*** RECORDS FOR THE TASK ***
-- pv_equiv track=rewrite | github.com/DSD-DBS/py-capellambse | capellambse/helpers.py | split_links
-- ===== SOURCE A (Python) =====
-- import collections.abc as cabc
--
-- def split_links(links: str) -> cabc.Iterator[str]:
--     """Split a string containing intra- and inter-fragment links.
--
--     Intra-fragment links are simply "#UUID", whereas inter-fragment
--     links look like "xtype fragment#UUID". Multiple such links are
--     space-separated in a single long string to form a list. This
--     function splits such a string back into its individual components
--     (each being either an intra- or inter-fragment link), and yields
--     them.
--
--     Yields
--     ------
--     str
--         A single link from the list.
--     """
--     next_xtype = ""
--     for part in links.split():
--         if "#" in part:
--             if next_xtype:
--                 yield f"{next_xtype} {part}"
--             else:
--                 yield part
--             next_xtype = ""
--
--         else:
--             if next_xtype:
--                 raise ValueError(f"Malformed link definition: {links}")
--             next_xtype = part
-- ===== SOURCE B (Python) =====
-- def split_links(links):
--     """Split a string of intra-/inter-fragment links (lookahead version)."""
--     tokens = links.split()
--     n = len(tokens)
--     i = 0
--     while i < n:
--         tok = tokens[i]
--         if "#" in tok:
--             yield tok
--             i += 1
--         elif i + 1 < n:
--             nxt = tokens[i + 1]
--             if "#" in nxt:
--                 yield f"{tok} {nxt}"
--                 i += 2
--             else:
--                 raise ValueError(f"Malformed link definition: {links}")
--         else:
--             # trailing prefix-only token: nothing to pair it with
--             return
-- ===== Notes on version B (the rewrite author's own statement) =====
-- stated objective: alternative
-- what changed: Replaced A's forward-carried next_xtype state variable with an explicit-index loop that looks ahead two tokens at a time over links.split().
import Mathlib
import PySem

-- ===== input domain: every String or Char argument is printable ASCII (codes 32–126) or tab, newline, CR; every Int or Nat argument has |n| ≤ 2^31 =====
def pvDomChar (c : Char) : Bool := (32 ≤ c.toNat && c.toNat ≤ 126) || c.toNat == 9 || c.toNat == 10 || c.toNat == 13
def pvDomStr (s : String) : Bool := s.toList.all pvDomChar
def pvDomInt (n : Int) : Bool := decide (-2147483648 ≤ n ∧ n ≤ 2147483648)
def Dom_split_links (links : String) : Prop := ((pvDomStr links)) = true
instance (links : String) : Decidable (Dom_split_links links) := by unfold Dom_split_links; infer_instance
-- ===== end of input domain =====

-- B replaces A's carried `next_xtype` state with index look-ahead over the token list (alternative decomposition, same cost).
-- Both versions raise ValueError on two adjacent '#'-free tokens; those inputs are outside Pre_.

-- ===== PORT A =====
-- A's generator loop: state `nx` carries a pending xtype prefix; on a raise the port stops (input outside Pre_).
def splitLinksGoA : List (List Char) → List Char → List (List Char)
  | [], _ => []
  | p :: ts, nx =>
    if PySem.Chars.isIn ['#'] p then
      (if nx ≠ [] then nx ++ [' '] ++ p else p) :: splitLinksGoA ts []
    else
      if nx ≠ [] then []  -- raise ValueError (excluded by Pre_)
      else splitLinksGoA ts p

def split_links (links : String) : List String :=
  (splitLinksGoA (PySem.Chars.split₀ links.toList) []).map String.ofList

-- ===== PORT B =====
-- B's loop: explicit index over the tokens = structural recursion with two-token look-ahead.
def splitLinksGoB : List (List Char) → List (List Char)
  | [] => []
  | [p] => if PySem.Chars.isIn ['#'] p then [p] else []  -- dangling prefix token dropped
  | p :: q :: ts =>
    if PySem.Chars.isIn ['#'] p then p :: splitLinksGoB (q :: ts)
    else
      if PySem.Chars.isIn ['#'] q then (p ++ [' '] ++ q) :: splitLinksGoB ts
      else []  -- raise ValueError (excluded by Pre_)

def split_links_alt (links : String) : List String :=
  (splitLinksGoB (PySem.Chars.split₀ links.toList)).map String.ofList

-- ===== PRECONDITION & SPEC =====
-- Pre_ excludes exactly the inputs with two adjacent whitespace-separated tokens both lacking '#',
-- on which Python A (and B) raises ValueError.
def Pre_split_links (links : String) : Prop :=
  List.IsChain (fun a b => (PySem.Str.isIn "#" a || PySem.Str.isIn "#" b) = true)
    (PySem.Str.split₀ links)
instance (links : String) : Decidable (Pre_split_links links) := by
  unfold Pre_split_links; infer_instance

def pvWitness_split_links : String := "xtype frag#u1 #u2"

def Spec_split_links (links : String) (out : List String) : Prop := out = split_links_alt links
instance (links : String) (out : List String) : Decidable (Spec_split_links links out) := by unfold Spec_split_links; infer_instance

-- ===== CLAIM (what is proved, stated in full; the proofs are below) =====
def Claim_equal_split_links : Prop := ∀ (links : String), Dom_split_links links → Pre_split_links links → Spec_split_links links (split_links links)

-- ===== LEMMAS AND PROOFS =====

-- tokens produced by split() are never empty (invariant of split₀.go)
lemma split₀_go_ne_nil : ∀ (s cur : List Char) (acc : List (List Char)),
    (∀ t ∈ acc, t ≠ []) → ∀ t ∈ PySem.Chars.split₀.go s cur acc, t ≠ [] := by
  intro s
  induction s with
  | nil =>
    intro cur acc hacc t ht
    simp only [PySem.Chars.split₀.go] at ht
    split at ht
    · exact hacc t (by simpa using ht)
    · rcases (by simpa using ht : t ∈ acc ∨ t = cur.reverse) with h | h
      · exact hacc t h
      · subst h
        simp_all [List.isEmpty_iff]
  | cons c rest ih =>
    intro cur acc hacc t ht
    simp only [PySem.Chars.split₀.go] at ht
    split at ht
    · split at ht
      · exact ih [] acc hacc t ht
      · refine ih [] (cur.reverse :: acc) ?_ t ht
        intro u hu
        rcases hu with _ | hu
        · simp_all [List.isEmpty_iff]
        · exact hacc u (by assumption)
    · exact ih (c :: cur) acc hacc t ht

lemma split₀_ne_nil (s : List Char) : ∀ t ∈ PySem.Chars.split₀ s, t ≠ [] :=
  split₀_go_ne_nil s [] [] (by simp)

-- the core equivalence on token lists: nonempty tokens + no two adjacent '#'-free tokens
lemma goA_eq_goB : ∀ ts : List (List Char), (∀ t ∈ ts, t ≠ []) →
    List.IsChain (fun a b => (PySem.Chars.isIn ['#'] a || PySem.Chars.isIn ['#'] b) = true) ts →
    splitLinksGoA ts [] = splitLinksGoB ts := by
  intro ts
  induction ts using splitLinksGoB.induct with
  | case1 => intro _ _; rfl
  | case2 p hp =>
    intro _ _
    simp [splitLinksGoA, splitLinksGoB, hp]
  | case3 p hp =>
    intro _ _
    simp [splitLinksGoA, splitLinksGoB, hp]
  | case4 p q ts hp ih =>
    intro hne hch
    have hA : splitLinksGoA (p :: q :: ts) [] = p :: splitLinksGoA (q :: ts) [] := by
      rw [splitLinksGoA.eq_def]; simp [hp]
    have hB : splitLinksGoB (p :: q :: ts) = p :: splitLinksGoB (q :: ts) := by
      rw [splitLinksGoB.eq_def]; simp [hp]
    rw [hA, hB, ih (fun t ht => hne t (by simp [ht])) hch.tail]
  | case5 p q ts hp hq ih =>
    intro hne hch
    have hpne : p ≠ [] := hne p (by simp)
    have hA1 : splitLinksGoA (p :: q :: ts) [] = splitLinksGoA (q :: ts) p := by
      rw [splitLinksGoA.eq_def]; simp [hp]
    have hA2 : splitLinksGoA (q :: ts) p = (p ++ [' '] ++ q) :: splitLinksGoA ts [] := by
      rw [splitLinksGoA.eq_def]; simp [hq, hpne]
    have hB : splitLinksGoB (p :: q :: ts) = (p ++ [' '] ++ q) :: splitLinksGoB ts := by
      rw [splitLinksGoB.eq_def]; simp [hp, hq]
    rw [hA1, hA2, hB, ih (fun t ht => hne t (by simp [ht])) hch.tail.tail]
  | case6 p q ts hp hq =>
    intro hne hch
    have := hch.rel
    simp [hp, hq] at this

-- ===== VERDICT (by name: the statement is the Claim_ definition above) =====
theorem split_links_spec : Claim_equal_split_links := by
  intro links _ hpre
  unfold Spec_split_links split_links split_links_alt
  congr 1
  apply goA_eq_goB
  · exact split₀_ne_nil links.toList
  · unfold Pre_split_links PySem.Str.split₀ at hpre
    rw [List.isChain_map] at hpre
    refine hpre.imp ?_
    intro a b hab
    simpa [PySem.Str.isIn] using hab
***
▶ _WHAT TO WORK ON_:
Send back an exact copy of only the lines from the line with "def splitLinksGoB : List" up to and including the line with "def Claim_equal_split_links : Prop" in the data above.

▶ _OUTPUT OF THE EXERCISE_:
def splitLinksGoB : List (List Char) → List (List Char)
  | [] => []
  | [p] => if PySem.Chars.isIn ['#'] p then [p] else []  -- dangling prefix token dropped
  | p :: q :: ts =>
    if PySem.Chars.isIn ['#'] p then p :: splitLinksGoB (q :: ts)
    else
      if PySem.Chars.isIn ['#'] q then (p ++ [' '] ++ q) :: splitLinksGoB ts
      else []  -- raise ValueError (excluded by Pre_)

def split_links_alt (links : String) : List String :=
  (splitLinksGoB (PySem.Chars.split₀ links.toList)).map String.ofList

-- ===== PRECONDITION & SPEC =====
-- Pre_ excludes exactly the inputs with two adjacent whitespace-separated tokens both lacking '#',
-- on which Python A (and B) raises ValueError.
def Pre_split_links (links : String) : Prop :=
  List.IsChain (fun a b => (PySem.Str.isIn "#" a || PySem.Str.isIn "#" b) = true)
    (PySem.Str.split₀ links)
instance (links : String) : Decidable (Pre_split_links links) := by
  unfold Pre_split_links; infer_instance

def pvWitness_split_links : String := "xtype frag#u1 #u2"

def Spec_split_links (links : String) (out : List String) : Prop := out = split_links_alt links
instance (links : String) (out : List String) : Decidable (Spec_split_links links out) := by unfold Spec_split_links; infer_instance

-- ===== CLAIM (what is proved, stated in full; the proofs are below) =====
def Claim_equal_split_links : Prop := ∀ (links : String), Dom_split_links links → Pre_split_links links → Spec_split_links links (split_links links)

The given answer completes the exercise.